The state’s major oil companies today continued to promote their requirement that they must see meaningful tax cuts before the state sees meaningful production increases.
Conoco-Philips Alaska Vice President of Finance Robert Heinrich told the Senate Finance Committee that the bill before them – SB1-92 – would not lead to any change in the production decline.
“Not to say the numbers don’t seem big on a dollar basis. Our industry works in big numbers. Conoco-Phillips has invested over $25 billion in Alaska since 2000. The reduction is almost $300 million to producers. But in the context of the taxes paid – of nearly $15 billion – it’s immaterial. That’s less than a 2 percent reduction.”
His estimates were calculated with oil priced at $130 a barrel.
Heinrich also complained about the proposed cap on the progressivity element – that part of the tax that increases the rate as prices increase. He said that has the biggest impact on long-term cash flow and cash generation.
“Between $100 and $130 the producer’s share doesn’t move much. That’s the part that makes Alaska investment less competitive – or less attractive as prices increase. Another component of this is the cap on the production tax rate at sixty percent. It doesn’t help much in the price environment we’ve seen. It takes a price of $230 before the cap would kick in – and we don’t expect to be in that price environment for quite some time.”
Heinrich also strongly encouraged the committee to include the older, already producing wells in any tax incentives.

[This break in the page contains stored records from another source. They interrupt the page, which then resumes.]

-- pv_equiv track=rewrite | github.com/AsteriskAmpersand/Leviathon | codeAnalysis.py | reprRegisters
-- ===== SOURCE A (Python) =====
-- def reprRegisters(usage):
--     registers = {}
--     for reg,getset in sorted(usage):
--         if reg in registers:
--             registers[reg] = "%s: (Get,Set)"%reg
--         else:
--             registers[reg] = "%s: (%s)"%(reg,getset)
--     return ''.join(["\t%s\n"%string for string in sorted(registers.values())])
-- ===== SOURCE B (Python) =====
-- def reprRegisters(usage):
--     keys = [reg for reg, _ in usage]
--     lines = []
--     for i, (reg, getset) in enumerate(usage):
--         if keys.index(reg) == i:
--             if keys.count(reg) > 1:
--                 lines.append("%s: (Get,Set)" % reg)
--             else:
--                 lines.append("%s: (%s)" % (reg, getset))
--     return ''.join("\t%s\n" % s for s in sorted(lines))
-- ===== Notes on version B (the rewrite author's own statement) =====
-- stated objective: alternative
-- what changed: B drops both the pre-sort of the input and the dict: it scans usage once in original order, keeps only each register's first occurrence (keys.index(reg) == i) and decides the line format from keys.count(reg), sorting only the final lines.
import Mathlib
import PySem

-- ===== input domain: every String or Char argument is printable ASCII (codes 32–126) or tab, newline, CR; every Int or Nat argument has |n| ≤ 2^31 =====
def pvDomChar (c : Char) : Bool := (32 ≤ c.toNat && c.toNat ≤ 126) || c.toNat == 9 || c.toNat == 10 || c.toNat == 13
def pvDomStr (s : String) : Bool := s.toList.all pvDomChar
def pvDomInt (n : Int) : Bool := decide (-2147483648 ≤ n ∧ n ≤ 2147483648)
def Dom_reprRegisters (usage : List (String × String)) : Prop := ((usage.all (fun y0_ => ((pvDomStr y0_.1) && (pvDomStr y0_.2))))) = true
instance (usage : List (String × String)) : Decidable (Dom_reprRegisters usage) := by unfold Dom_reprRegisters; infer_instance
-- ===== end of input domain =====

-- B drops A's pre-sort of the input and A's dict: one scan of usage in original order keeps only
-- each register's first occurrence and decides the line format from the register's key count;
-- only the final lines are sorted. Same return value (objective: alternative).

-- ===== PORT A =====
def reprRegisters (usage : List (String × String)) : String :=
  let registers : PySem.Dict String String :=
    (PySem.List.sorted2 usage (·.1) (·.2)).foldl
      (fun d p =>
        if d.contains p.1 then d.insert p.1 (p.1 ++ ": (Get,Set)")
        else d.insert p.1 (p.1 ++ ": (" ++ p.2 ++ ")"))
      PySem.Dict.empty
  PySem.Str.join ""
    ((PySem.List.sorted registers.values (fun x => x) false).map (fun s => "\t" ++ s ++ "\n"))

-- ===== PORT B =====
def reprRegisters_alt (usage : List (String × String)) : String :=
  let keys : List String := usage.map (·.1)
  let lines : List String :=
    (PySem.List.enumerate usage).foldl
      (fun acc ip =>
        if (PySem.List.index? keys ip.2.1).map (fun n => (n : Int)) = some ip.1 then
          acc ++ [if 1 < PySem.List.count keys ip.2.1 then ip.2.1 ++ ": (Get,Set)"
                  else ip.2.1 ++ ": (" ++ ip.2.2 ++ ")"]
        else acc)
      []
  PySem.Str.join ""
    ((PySem.List.sorted lines (fun x => x) false).map (fun s => "\t" ++ s ++ "\n"))

-- ===== PRECONDITION & SPEC =====
def Spec_reprRegisters (usage : List (String × String)) (out : String) : Prop := out = reprRegisters_alt usage
instance (usage : List (String × String)) (out : String) : Decidable (Spec_reprRegisters usage out) := by unfold Spec_reprRegisters; infer_instance

-- ===== CLAIM (what is proved, stated in full; the proofs are below) =====
def Claim_equal_reprRegisters : Prop := ∀ (usage : List (String × String)), Dom_reprRegisters usage → Spec_reprRegisters usage (reprRegisters usage)

-- ===== LEMMAS AND PROOFS =====

-- the getset values recorded for register `reg` in list `l`, in order
def grp (l : List (String × String)) (reg : String) : List String :=
  (l.filter (fun p => p.1 == reg)).map (·.2)

-- the line both programs emit for register `reg` of usage list `l`
def lineOf (l : List (String × String)) (reg : String) : String :=
  if 1 < (grp l reg).length then reg ++ ": (Get,Set)"
  else reg ++ ": (" ++ PySem.List.pyGetD (grp l reg) 0 "" ++ ")"

-- ========== A side (dict built over the sorted input) ==========

-- A's loop body, with the branch pulled inside the insert
lemma stepA_eq (d : PySem.Dict String String) (p : String × String) :
    (if d.contains p.1 then d.insert p.1 (p.1 ++ ": (Get,Set)")
     else d.insert p.1 (p.1 ++ ": (" ++ p.2 ++ ")"))
    = d.insert p.1 (if d.contains p.1 then p.1 ++ ": (Get,Set)" else p.1 ++ ": (" ++ p.2 ++ ")") := by
  split <;> rfl
-- pv_equiv track=rewrite | github.com/Wolff-H/COMP-3-201 | Assignments/a6/survivorSelection.py | mu_plus_lambda
-- ===== SOURCE A (Python) =====
-- def mu_plus_lambda(current_pop, current_fitness, offspring, offspring_fitness):
--     population = []
--     fitness = []
--
--     # joint parents and offspring #
--     all_individuals = []
--     all_individuals.extend(current_pop)
--     all_individuals.extend(offspring)
--     all_fitness = []
--     all_fitness.extend(current_fitness)
--     all_fitness.extend(offspring_fitness)
--
--     # dict { index: [layout,fitness] } #
--     i_with_info = {}
--     for i in range( len(all_individuals) ) :
--         i_with_info[i] = [ all_individuals[i], all_fitness[i] ]
--
--     # i_with_info ranked by item.fitness #
--     ranked_i_with_info = sorted(i_with_info.items(), key=lambda item: item[1][1], reverse=True)
--
--     # μ+λ #
--     for i in range( len(current_pop) ) :
--         population.append(ranked_i_with_info[i][1][0])
--         fitness.append(ranked_i_with_info[i][1][1])
--
--     # student code end
--
--     return population, fitness
-- ===== SOURCE B (Python) =====
-- def mu_plus_lambda(current_pop, current_fitness, offspring, offspring_fitness):
--     # One pass with a bounded sorted buffer of the current top-mu (fitness, individual)
--     # pairs, instead of building a dict over everything and fully sorting it.
--     mu = len(current_pop)
--     individuals = current_pop + offspring
--     fitnesses = current_fitness + offspring_fitness
--     best = []  # at most mu entries, ordered by fitness desc, ties by arrival order
--     for i in range(len(individuals)):
--         f = fitnesses[i]
--         pos = len(best)
--         while pos > 0 and best[pos - 1][0] < f:
--             pos -= 1
--         if pos < mu:
--             best.insert(pos, (f, individuals[i]))
--             if len(best) > mu:
--                 best.pop()
--     return [e[1] for e in best], [e[0] for e in best]
-- ===== Notes on version B (the rewrite author's own statement) =====
-- stated objective: alternative
-- what changed: A concatenates everything into an index-keyed dict, fully sorts all n items by fitness (descending, stable) and takes the first mu; B makes a single pass over the combined population maintaining a sorted buffer of at most mu (fitness, individual) pairs by bounded insertion, so no dict and no full sort are built.
import Mathlib
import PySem

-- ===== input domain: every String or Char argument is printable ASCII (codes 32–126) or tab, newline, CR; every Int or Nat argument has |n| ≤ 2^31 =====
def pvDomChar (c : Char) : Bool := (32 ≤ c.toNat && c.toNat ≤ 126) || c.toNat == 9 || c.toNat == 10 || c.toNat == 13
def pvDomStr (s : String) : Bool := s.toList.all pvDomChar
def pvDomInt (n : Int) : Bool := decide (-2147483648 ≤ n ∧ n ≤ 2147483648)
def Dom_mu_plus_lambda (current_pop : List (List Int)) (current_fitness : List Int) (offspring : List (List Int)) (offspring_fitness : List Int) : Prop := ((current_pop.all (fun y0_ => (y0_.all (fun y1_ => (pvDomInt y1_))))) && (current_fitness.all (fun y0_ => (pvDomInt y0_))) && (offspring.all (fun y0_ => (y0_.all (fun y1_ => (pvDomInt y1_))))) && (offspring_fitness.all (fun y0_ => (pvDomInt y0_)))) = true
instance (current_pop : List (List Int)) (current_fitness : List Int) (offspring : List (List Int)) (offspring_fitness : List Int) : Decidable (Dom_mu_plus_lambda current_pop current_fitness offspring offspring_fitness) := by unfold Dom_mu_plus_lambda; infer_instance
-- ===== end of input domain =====

-- B replaces A's dict-over-everything + full sort by a single pass maintaining a bounded
-- sorted buffer of the current top-mu (fitness, individual) pairs (objective: alternative).

-- ===== PORT A =====
-- the dict build and the output loop index with all_fitness[i] / ranked[i]; the fallible
-- lookups are threaded through Option (none = IndexError, excluded by Pre_).
def mu_plus_lambda (current_pop : List (List Int)) (current_fitness : List Int) (offspring : List (List Int)) (offspring_fitness : List Int) : List (List Int) × List Int :=
  let all_individuals := ([] : List (List Int)) ++ current_pop ++ offspring
  let all_fitness := ([] : List Int) ++ current_fitness ++ offspring_fitness
  -- for i in range(len(all_individuals)): i_with_info[i] = [all_individuals[i], all_fitness[i]]
  -- (the Python two-element value list [layout, fitness] is ported as the pair (layout, fitness))
  let i_with_info? : Option (PySem.Dict Int (List Int × Int)) :=
    (PySem.List.pyRange 0 (PySem.List.len all_individuals) 1).foldl
      (fun acc i => acc.bind fun d =>
        (PySem.List.pyGet? all_individuals i).bind fun ind =>
        (PySem.List.pyGet? all_fitness i).map fun f => d.insert i (ind, f))
      (some PySem.Dict.empty)
  match i_with_info? with
  | none => ([], [])  -- IndexError in the dict loop: outside Pre_
  | some i_with_info =>
    let ranked := PySem.List.sorted i_with_info.items (fun item => item.2.2) true
    -- for i in range(len(current_pop)): population.append(ranked[i][1][0]); fitness.append(ranked[i][1][1])
    let res? : Option (List (List Int) × List Int) :=
      (PySem.List.pyRange 0 (PySem.List.len current_pop) 1).foldl
        (fun acc i => acc.bind fun pf =>
          (PySem.List.pyGet? ranked i).map fun it => (pf.1 ++ [it.2.1], pf.2 ++ [it.2.2]))
        (some (([] : List (List Int)), ([] : List Int)))
    match res? with
    | none => ([], [])  -- unreachable when the dict loop succeeded
    | some res => res

-- ===== PORT B =====
-- while pos > 0 and best[pos - 1][0] < f: pos -= 1   (best[pos-1] is always in range there,
-- so the total pyGetD is exact for that subscript)
def bFindPos (best : List (Int × List Int)) (f : Int) : Nat → Nat
  | 0 => 0
  | p + 1 => if (PySem.List.pyGetD best ((p : Nat) : Int) (0, [])).1 < f then bFindPos best f p else p + 1

-- the body of B's loop: bounded insertion, then best.pop() when the buffer exceeds mu
-- (pop() on a nonempty list, result discarded, is dropLast)
def bStep (mu : Nat) (best : List (Int × List Int)) (e : Int × List Int) : List (Int × List Int) :=
  let pos := bFindPos best e.1 best.length
  if pos < mu then
    let best' := PySem.List.insert best ((pos : Nat) : Int) e
    if mu < best'.length then best'.dropLast else best'
  else best

def mu_plus_lambda_alt (current_pop : List (List Int)) (current_fitness : List Int) (offspring : List (List Int)) (offspring_fitness : List Int) : List (List Int) × List Int :=
  let mu := current_pop.length
  let individuals := current_pop ++ offspring
  let fitnesses := current_fitness ++ offspring_fitness
  let best :=
    (PySem.List.pyRange 0 (PySem.List.len individuals) 1).foldl
      (fun best i =>
        match PySem.List.pyGet? fitnesses i with
        | none => best  -- f = fitnesses[i] raises IndexError in Python: outside Pre_
        | some f => bStep mu best (f, PySem.List.pyGetD individuals i []))
      []
  (best.map (fun e => e.2), best.map (fun e => e.1))

-- ===== PRECONDITION & SPEC =====
-- Pre_ excludes exactly the inputs where the Python A raises IndexError (combined fitness
-- list shorter than the combined population; B raises there as well).
def Pre_mu_plus_lambda (current_pop : List (List Int)) (current_fitness : List Int) (offspring : List (List Int)) (offspring_fitness : List Int) : Prop :=
  current_pop.length + offspring.length ≤ current_fitness.length + offspring_fitness.length
instance (current_pop : List (List Int)) (current_fitness : List Int) (offspring : List (List Int)) (offspring_fitness : List Int) : Decidable (Pre_mu_plus_lambda current_pop current_fitness offspring offspring_fitness) := by unfold Pre_mu_plus_lambda; infer_instance

def pvWitness_mu_plus_lambda : List (List Int) × List Int × List (List Int) × List Int :=
  ([[1], [2]], [5, 3], [[7]], [9])

def Spec_mu_plus_lambda (current_pop : List (List Int)) (current_fitness : List Int) (offspring : List (List Int)) (offspring_fitness : List Int) (out : List (List Int) × List Int) : Prop := out = mu_plus_lambda_alt current_pop current_fitness offspring offspring_fitness
instance (current_pop : List (List Int)) (current_fitness : List Int) (offspring : List (List Int)) (offspring_fitness : List Int) (out : List (List Int) × List Int) : Decidable (Spec_mu_plus_lambda current_pop current_fitness offspring offspring_fitness out) := by unfold Spec_mu_plus_lambda; infer_instance

-- ===== CLAIM (what is proved, stated in full; the proofs are below) =====
def Claim_equal_mu_plus_lambda : Prop := ∀ (current_pop : List (List Int)) (current_fitness : List Int) (offspring : List (List Int)) (offspring_fitness : List Int), Dom_mu_plus_lambda current_pop current_fitness offspring offspring_fitness → Pre_mu_plus_lambda current_pop current_fitness offspring offspring_fitness → Spec_mu_plus_lambda current_pop current_fitness offspring offspring_fitness (mu_plus_lambda current_pop current_fitness offspring offspring_fitness)

-- ===== LEMMAS AND PROOFS =====

-- the comparisons sorted(·, reverse=True) inserts with, on B-side / A-side element types
def befB : (Int × List Int) → (Int × List Int) → Bool := fun a b => decide (b.1 < a.1)
def befA : (Int × (List Int × Int)) → (Int × (List Int × Int)) → Bool := fun a b => decide (b.2.2 < a.2.2)

-- the item list of A's index dict
def aItems (inds : List (List Int)) (fits : List Int) : List (Int × (List Int × Int)) :=
  (List.range inds.length).map (fun (k : Nat) => ((k : Int), (inds.getD k [], fits.getD k 0)))

def hconv (it : Int × (List Int × Int)) : Int × List Int := (it.2.2, it.2.1)

-- number of buffer entries ranked no worse than fitness f (the insertion position)
def pvP (S : List (Int × List Int)) (f : Int) : Nat :=
  (S.takeWhile (fun y => decide (f ≤ y.1))).length

lemma pvP_le (S : List (Int × List Int)) (f : Int) : pvP S f ≤ S.length :=
  (List.takeWhile_prefix _).length_le

lemma pvInsert_eq {α : Type} (xs : List α) (p : Nat) (h : p ≤ xs.length) (v : α) :
    PySem.List.insert xs (p : Int) v = xs.take p ++ v :: xs.drop p := by
  have h0 : ¬ ((p : Int) < 0) := by omega
  have h1 : min (p : Int) (xs.length : Int) = (p : Int) := by omega
  simp [PySem.List.insert, PySem.List.sliceIndices, h0, h1]

lemma insertBy_take_drop (S : List (Int × List Int)) (e : Int × List Int) :
    PySem.List.insertBy befB e S = S.take (pvP S e.1) ++ e :: S.drop (pvP S e.1) := by
  induction S with
  | nil => simp [PySem.List.insertBy, pvP]
  | cons y ys ih =>
    by_cases hb : befB e y = true
    · have hy : y.1 < e.1 := by simpa [befB] using hb
      have hP : pvP (y :: ys) e.1 = 0 := by
        simp [pvP, show ¬ (e.1 ≤ y.1) by omega]
      simp [PySem.List.insertBy, hb, hP]
    · have hy : e.1 ≤ y.1 := by
        have hb' : ¬ (y.1 < e.1) := by simpa [befB] using hb
        omega
      have hP : pvP (y :: ys) e.1 = pvP ys e.1 + 1 := by
        simp [pvP, hy]
      simp [PySem.List.insertBy, hb, hP, ih]

lemma bFindPos_append (T : List (Int × List Int)) (y : Int × List Int) (f : Int) (p : Nat)
    (hp : p ≤ T.length) : bFindPos (T ++ [y]) f p = bFindPos T f p := by
  induction p with
  | zero => rfl
  | succ q ih =>
    have hq : q < T.length := by omega
    simp only [bFindPos, PySem.List.pyGetD_natCast, List.getD_append _ _ _ q hq]
    rw [ih (by omega)]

He said those wells are the base of the companies’ income and would give the quickest return on increased production. Committee co-chair Bert Stedman said a cap on progressivity is one of the topics the committee will discuss.
Basing his presentation on a description of the current tax regime as “broken,” BP’s Alaska Head of Finance Damian Bilbao presented a worst case scenario based on projections made by the Parnell Administration. He said the state faces a crisis that must be dealt with quickly.
“In fact, if you consider the break-even price for the state remains over ninety dollars a barrel, the bottom line is that the policy that is in place is not delivering the future that Alaska needs to support its infrastructure, the needs of its population and as well as all the other additional requirement I know you guys spend a lot of time discussing.”
Stedman assured Bilbao that the legislature does review the administration’s projections – as well as those produced by the legislature itself.
“But we don’t accept them blindly as that’s what’s going to happen in the future. Because noone in their right mind would run the state straight into the ground.”
Bilbao said BP will take a look at the final committee bill before considering whether it meets the company’s needs.
Exxon’s Production Manager Dale Pittman said his company will support decisions on investments made by the operators of the fields in which it works – Conoco-Philips and BP.
The committee will continue its work on the new tax plan tomorrow morning.